Node "NotReady" Status Due to ext4 Filesystem Read/Write Failure on PVC
search cancel

Node "NotReady" Status Due to ext4 Filesystem Read/Write Failure on PVC

book

Article ID: 433264

calendar_today

Updated On:

Products

VMware Telco Cloud Automation

Issue/Introduction

Nodes within the TKGm clusters unexpectedly crash, resulting in a NotReady status when viewed from the control plane.

When in this state, the affected nodes exhibit the following behaviors:

  • Complete loss of network accessibility (SSH attempts fail).

  • Unresponsive to standard interactions via the vSphere cluster interface.

Environment

3.x

Cause

The node failure is caused by an underlying storage issue where the operating system encounters corruption or a read/write failure on an ext4 formatted filesystem attached via a Persistent Volume Claim (PVC).
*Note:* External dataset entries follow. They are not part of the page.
-- pv_equiv track=rewrite | github.com/dfo-meds/cnodc | src/cnodc/dmd/metadata.py | autodetect_resource_type
-- ===== SOURCE A (Python) =====
-- import typing as t
--
-- def autodetect_resource_type(full_url: t.Optional[dict]):
--     if full_url is None:
--         return None
--     url = ""
--     if 'und' in full_url:
--         url = full_url['und']
--     elif 'en' in full_url:
--         url = full_url['und']
--     else:
--         for key in full_url.keys():
--             url = full_url[key]
--             break
--     if url.startswith("https://"):
--         return "https"
--     elif url.startswith("http://"):
--         return "http"
--     elif url.startswith("ftp://"):
--         return "ftp"
--     elif url.startswith("git://"):
--         return 'git'
--     elif url.startswith("file://"):
--         return 'file'
--     return None
-- ===== SOURCE B (Python) =====
-- import typing as t
--
-- def autodetect_resource_type(full_url: t.Optional[dict]):
--     if full_url is None:
--         return None
--     url = full_url.get('und', next(iter(full_url.values()), ""))
--     i = url.find('://')
--     if i < 0:
--         return None
--     scheme = url[:i]
--     return scheme if scheme in ('https', 'http', 'ftp', 'git', 'file') else None
-- ===== Notes on version B (the rewrite author's own statement) =====
-- stated objective: idiomatic
-- what changed: URL selection becomes a single dict.get with first-value default instead of the if/elif/for-break chain, and the five-branch startswith cascade becomes one find('://') parse of the scheme followed by a single membership test.
import Mathlib
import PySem

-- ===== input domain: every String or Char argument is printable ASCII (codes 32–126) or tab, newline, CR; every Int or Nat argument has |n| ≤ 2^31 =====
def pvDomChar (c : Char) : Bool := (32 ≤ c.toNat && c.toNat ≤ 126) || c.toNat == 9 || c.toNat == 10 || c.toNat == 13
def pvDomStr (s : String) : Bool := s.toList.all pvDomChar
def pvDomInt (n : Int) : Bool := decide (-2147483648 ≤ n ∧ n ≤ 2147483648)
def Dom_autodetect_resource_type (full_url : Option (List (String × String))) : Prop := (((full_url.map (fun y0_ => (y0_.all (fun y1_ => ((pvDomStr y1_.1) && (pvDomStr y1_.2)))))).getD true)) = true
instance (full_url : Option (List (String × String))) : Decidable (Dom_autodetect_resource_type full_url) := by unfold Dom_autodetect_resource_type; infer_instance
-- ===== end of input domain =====

-- B replaces A's if/elif/for-break URL selection by dict.get with a first-value default and the
-- five-branch startswith cascade by a single find('://') parse plus one membership test (objective: idiomatic).

-- ===== PORT A =====
def autodetect_resource_type (full_url : Option (List (String × String))) : Option String :=
  match full_url with
  | none => none
  | some l =>
    let d := PySem.Dict.ofList l
    let url : String :=
      if d.contains "und" then d.getD "und" ""
      else if d.contains "en" then d.getD "und" ""   -- full_url['und'] here raises KeyError in Python; Pre_ excludes this case
      else match d.keys with                          -- for key in full_url.keys(): url = full_url[key]; break
        | [] => ""
        | k :: _ => d.getD k ""
    if PySem.Str.startswith url "https://" then some "https"
    else if PySem.Str.startswith url "http://" then some "http"
    else if PySem.Str.startswith url "ftp://" then some "ftp"
    else if PySem.Str.startswith url "git://" then some "git"
    else if PySem.Str.startswith url "file://" then some "file"
    else none

-- ===== PORT B =====
def autodetect_resource_type_alt (full_url : Option (List (String × String))) : Option String :=
  match full_url with
  | none => none
  | some l =>
    let d := PySem.Dict.ofList l
    let url : String := ((d.get? "und").getD (d.values.headD ""))   -- full_url.get('und', next(iter(full_url.values()), ""))
    let i : Int := PySem.Str.find url "://"
    if i < 0 then none
    else
      let scheme := PySem.Str.slice url none (some i)
      if scheme == "https" || scheme == "http" || scheme == "ftp" || scheme == "git" || scheme == "file" then
        some scheme
      else none

-- ===== PRECONDITION & SPEC =====
-- Pre_ excludes exactly the dicts containing key 'en' but not 'und': there A's 'en' branch
-- evaluates full_url['und'] and raises KeyError (A returns no value).
def Pre_autodetect_resource_type (full_url : Option (List (String × String))) : Prop :=
  (match full_url with
   | none => true
   | some l => !(PySem.Dict.ofList l).contains "en" || (PySem.Dict.ofList l).contains "und") = true
instance (full_url : Option (List (String × String))) : Decidable (Pre_autodetect_resource_type full_url) := by unfold Pre_autodetect_resource_type; infer_instance

def pvWitness_autodetect_resource_type : (Option (List (String × String))) := some [("und", "https://example.org")]

def Spec_autodetect_resource_type (full_url : Option (List (String × String))) (out : Option String) : Prop := out = autodetect_resource_type_alt full_url
instance (full_url : Option (List (String × String))) (out : Option String) : Decidable (Spec_autodetect_resource_type full_url out) := by unfold Spec_autodetect_resource_type; infer_instance

-- ===== CLAIM (what is proved, stated in full; the proofs are below) =====
def Claim_equal_autodetect_resource_type : Prop := ∀ (full_url : Option (List (String × String))), Dom_autodetect_resource_type full_url → Pre_autodetect_resource_type full_url → Spec_autodetect_resource_type full_url (autodetect_resource_type full_url)
-- ===== LEMMAS AND PROOFS =====

-- find points at k when an occurrence starts at k and none starts earlier
theorem find_eq_of_first (s sub : List Char) (k : Nat)
    (h1 : sub <+: s.drop k) (h2 : ∀ j < k, ¬ sub <+: s.drop j) :
    PySem.Chars.find s sub = (k : Int) := by
  have hnn : 0 ≤ PySem.Chars.find s sub := by
    rw [PySem.Chars.find_nonneg_iff]
    rw [← PySem.Chars.isIn_iff_infix, ← PySem.Chars.exists_prefix_drop_iff_isIn]
    exact ⟨k, h1⟩
  obtain ⟨hocc, hmin⟩ := PySem.Chars.find_spec hnn
  have hk1 : ¬ (PySem.Chars.find s sub).toNat < k := fun h => h2 _ h hocc
  have hk2 : ¬ k < (PySem.Chars.find s sub).toNat := fun h => hmin _ h h1
  omega

-- '://' cannot start inside a colon-free prefix of s
theorem no_colon_prefix (s p : List Char) (hp : ∀ j (h : j < p.length), p[j] ≠ ':')
    (hpre : p <+: s) (j : Nat) (hj : j < p.length) : ¬ ("://".toList <+: s.drop j) := by
  intro hcc
  have hhead : (s.drop j).head? = some ':' := by
    obtain ⟨t2, ht2⟩ := hcc
    rw [← ht2]
    simp [show "://".toList = ':' :: '/' :: '/' :: [] from rfl]
  rw [List.head?_drop] at hhead
  obtain ⟨t, ht⟩ := hpre
  rw [← ht, List.getElem?_append_left hj, List.getElem?_eq_getElem hj] at hhead
  exact hp j hj (by simpa using hhead)

-- one scheme case: startswith (p ++ '://') forces find = |p| and take |p| = p
theorem find_of_startswith (s p : List Char) (hp : ∀ j (h : j < p.length), p[j] ≠ ':')
    (h : (p ++ "://".toList) <+: s) :
    PySem.Chars.find s "://".toList = (p.length : Int) ∧ s.take p.length = p := by
  obtain ⟨t, ht⟩ := h
  constructor
  · apply find_eq_of_first
    · rw [← ht, List.append_assoc, List.drop_append_of_le_length (by simp), List.drop_length]
      exact ⟨t, by simp⟩
    · intro j hj
      exact no_colon_prefix s p hp ⟨"://".toList ++ t, by simpa [List.append_assoc] using ht⟩ j hj
  · rw [← ht, List.append_assoc, List.take_append_of_le_length (by simp), List.take_length]

-- the occurrence of '://' found at k, glued after the scheme s.take k, is a prefix of s
theorem scheme_of_find (s : List Char) (k : Nat) (hocc : "://".toList <+: s.drop k)
    (p : List Char) (htake : s.take k = p) : (p ++ "://".toList) <+: s := by
  obtain ⟨t, ht⟩ := hocc
  refine ⟨t, ?_⟩
  rw [List.append_assoc, htake.symm, ht, List.take_append_drop]

-- A's five-branch startswith cascade equals B's single find('://') parse, for every url
theorem cascade_eq (url : String) :
    (if PySem.Str.startswith url "https://" then some "https"
     else if PySem.Str.startswith url "http://" then some "http"
     else if PySem.Str.startswith url "ftp://" then some "ftp"
     else if PySem.Str.startswith url "git://" then some "git"
     else if PySem.Str.startswith url "file://" then some "file"
     else none) =
    (let i : Int := PySem.Str.find url "://"
     if i < 0 then none
     else
       let scheme := PySem.Str.slice url none (some i)
       if scheme == "https" || scheme == "http" || scheme == "ftp" || scheme == "git" || scheme == "file" then
         some scheme
       else none) := by
  have hcase : ∀ (pstr : String), (∀ j (h : j < pstr.toList.length), pstr.toList[j] ≠ ':') →
      (pstr.toList ++ "://".toList) <+: url.toList →
      PySem.Chars.find url.toList "://".toList = (pstr.toList.length : Int) ∧
        PySem.Str.slice url none (some (pstr.toList.length : Int)) = pstr := by
    intro pstr hp h
    obtain ⟨hfind, htake⟩ := find_of_startswith url.toList pstr.toList hp h
    refine ⟨hfind, String.toList_inj.mp ?_⟩
    rw [PySem.Str.toList_slice, PySem.Chars.slice_eq_listSlice,
      PySem.List.slice_to _ (by positivity), Int.toNat_natCast, htake]
  have hpref : ∀ (pstr sfull : String), pstr.toList ++ "://".toList = sfull.toList →
      PySem.Str.startswith url sfull = true → (pstr.toList ++ "://".toList) <+: url.toList := by
    intro pstr sfull he hsw
    rw [he]
    rw [PySem.Str.startswith_eq, PySem.Chars.startswith_iff] at hsw
    exact hsw
  by_cases h1 : PySem.Str.startswith url "https://" = true
  · obtain ⟨hf, hsl⟩ := hcase "https" (by decide) (hpref "https" "https://" (by decide) h1)
    clear hcase hpref
    simp at hf hsl
    simp_all
  · by_cases h2 : PySem.Str.startswith url "http://" = true
    · obtain ⟨hf, hsl⟩ := hcase "http" (by decide) (hpref "http" "http://" (by decide) h2)
      clear hcase hpref
      simp at hf hsl
      simp_all
    · by_cases h3 : PySem.Str.startswith url "ftp://" = true
      · obtain ⟨hf, hsl⟩ := hcase "ftp" (by decide) (hpref "ftp" "ftp://" (by decide) h3)
        clear hcase hpref
        simp at hf hsl
        simp_all
      · by_cases h4 : PySem.Str.startswith url "git://" = true
        · obtain ⟨hf, hsl⟩ := hcase "git" (by decide) (hpref "git" "git://" (by decide) h4)
          clear hcase hpref
          simp at hf hsl
          simp_all
        · by_cases h5 : PySem.Str.startswith url "file://" = true
          · obtain ⟨hf, hsl⟩ := hcase "file" (by decide) (hpref "file" "file://" (by decide) h5)
            clear hcase hpref
            simp at hf hsl
            simp_all
          · -- all five prefixes fail
            rw [if_neg h1, if_neg h2, if_neg h3, if_neg h4, if_neg h5]
            by_cases hneg : PySem.Str.find url "://" < 0
            · rw [if_pos hneg]
            · rw [Int.not_lt] at hneg
              rw [PySem.Str.find_eq] at hneg
              obtain ⟨hocc, -⟩ := PySem.Chars.find_spec hneg
              set k : Nat := (PySem.Chars.find url.toList "://".toList).toNat with hk
              have hfk : PySem.Chars.find url.toList "://".toList = (k : Int) := by omega
              have hsl : (PySem.Str.slice url none (some (k : Int))).toList = url.toList.take k := by
                rw [PySem.Str.toList_slice, PySem.Chars.slice_eq_listSlice,
                  PySem.List.slice_to _ (by positivity), Int.toNat_natCast]
              have hnot : ∀ (pstr sfull : String), pstr.toList ++ "://".toList = sfull.toList →
                  PySem.Str.slice url none (some (k : Int)) = pstr →
                  PySem.Str.startswith url sfull = true := by
                intro pstr sfull he hpeq
                rw [PySem.Str.startswith_eq, PySem.Chars.startswith_iff, ← he]
                apply scheme_of_find url.toList k hocc
                rw [← hsl, hpeq]
              simp only [PySem.Str.find_eq, hfk]
              have hlt : ¬ ((k : Int) < 0) := by omega
              rw [if_neg hlt]
              split
              next hbeq =>
                exfalso
                simp only [Bool.or_eq_true, beq_iff_eq] at hbeq
                rcases hbeq with ((((e|e)|e)|e)|e)
                · exact h1 (hnot "https" "https://" (by decide) e)
                · exact h2 (hnot "http" "http://" (by decide) e)
                · exact h3 (hnot "ftp" "ftp://" (by decide) e)
                · exact h4 (hnot "git" "git://" (by decide) e)
                · exact h5 (hnot "file" "file://" (by decide) e)
              next => rfl

-- A's url selection equals B's get-with-default under Pre_
theorem url_eq (l : List (String × String))
    (hpre : (!(PySem.Dict.ofList l).contains "en" || (PySem.Dict.ofList l).contains "und") = true) :
    (if (PySem.Dict.ofList l).contains "und" then (PySem.Dict.ofList l).getD "und" ""
     else if (PySem.Dict.ofList l).contains "en" then (PySem.Dict.ofList l).getD "und" ""
     else match (PySem.Dict.ofList l).keys with
       | [] => ""
       | k :: _ => (PySem.Dict.ofList l).getD k "") =
    (((PySem.Dict.ofList l).get? "und").getD ((PySem.Dict.ofList l).values.headD "")) := by
  set d := PySem.Dict.ofList l with hd
  cases hund : d.contains "und" with
  | true =>
    have hvs : (d.get? "und").isSome := by
      rw [← PySem.Dict.contains_eq_isSome_get?]; exact hund
    obtain ⟨v, hv⟩ := Option.isSome_iff_exists.mp hvs
    simp [PySem.Dict.getD, hv]
  | false =>
    have hen : d.contains "en" = false := by
      revert hpre; rw [hund]; cases d.contains "en" <;> simp
    have hnone : d.get? "und" = none := by
      have h := PySem.Dict.contains_eq_isSome_get? d "und"
      rw [hund] at h
      exact Option.not_isSome_iff_eq_none.mp (by rw [← h]; simp)
    have hvals := PySem.Dict.values_eq_map_keys d (hd ▸ PySem.Dict.nodup_keys_ofList l) ""
    simp only [hen, hnone, Option.getD_none, Bool.false_eq_true, if_false]
    cases hkeys : d.keys with
    | nil => simp [hvals, hkeys]
    | cons k ks => simp [hvals, hkeys]

-- ===== VERDICT (by name: the statement is the Claim_ definition above) =====
theorem autodetect_resource_type_spec : Claim_equal_autodetect_resource_type := by
  intro full_url _ hpre
  unfold Spec_autodetect_resource_type
  match full_url with
  | none => rfl
  | some l =>
    unfold Pre_autodetect_resource_type at hpre
    simp only [autodetect_resource_type, autodetect_resource_type_alt]
    rw [url_eq l hpre]
    exact cascade_eq _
Specifically, a Java application process (comm java) attempts to perform read/write operations to its mapped disk. Because the underlying block device (e.g., /dev/sdd) loses its ability to read the filesystem, the storage becomes inaccessible, causing the node kernel to lock up or crash.

Resolution

Because the node becomes completely inaccessible via SSH or standard cluster commands, a hard restart is required.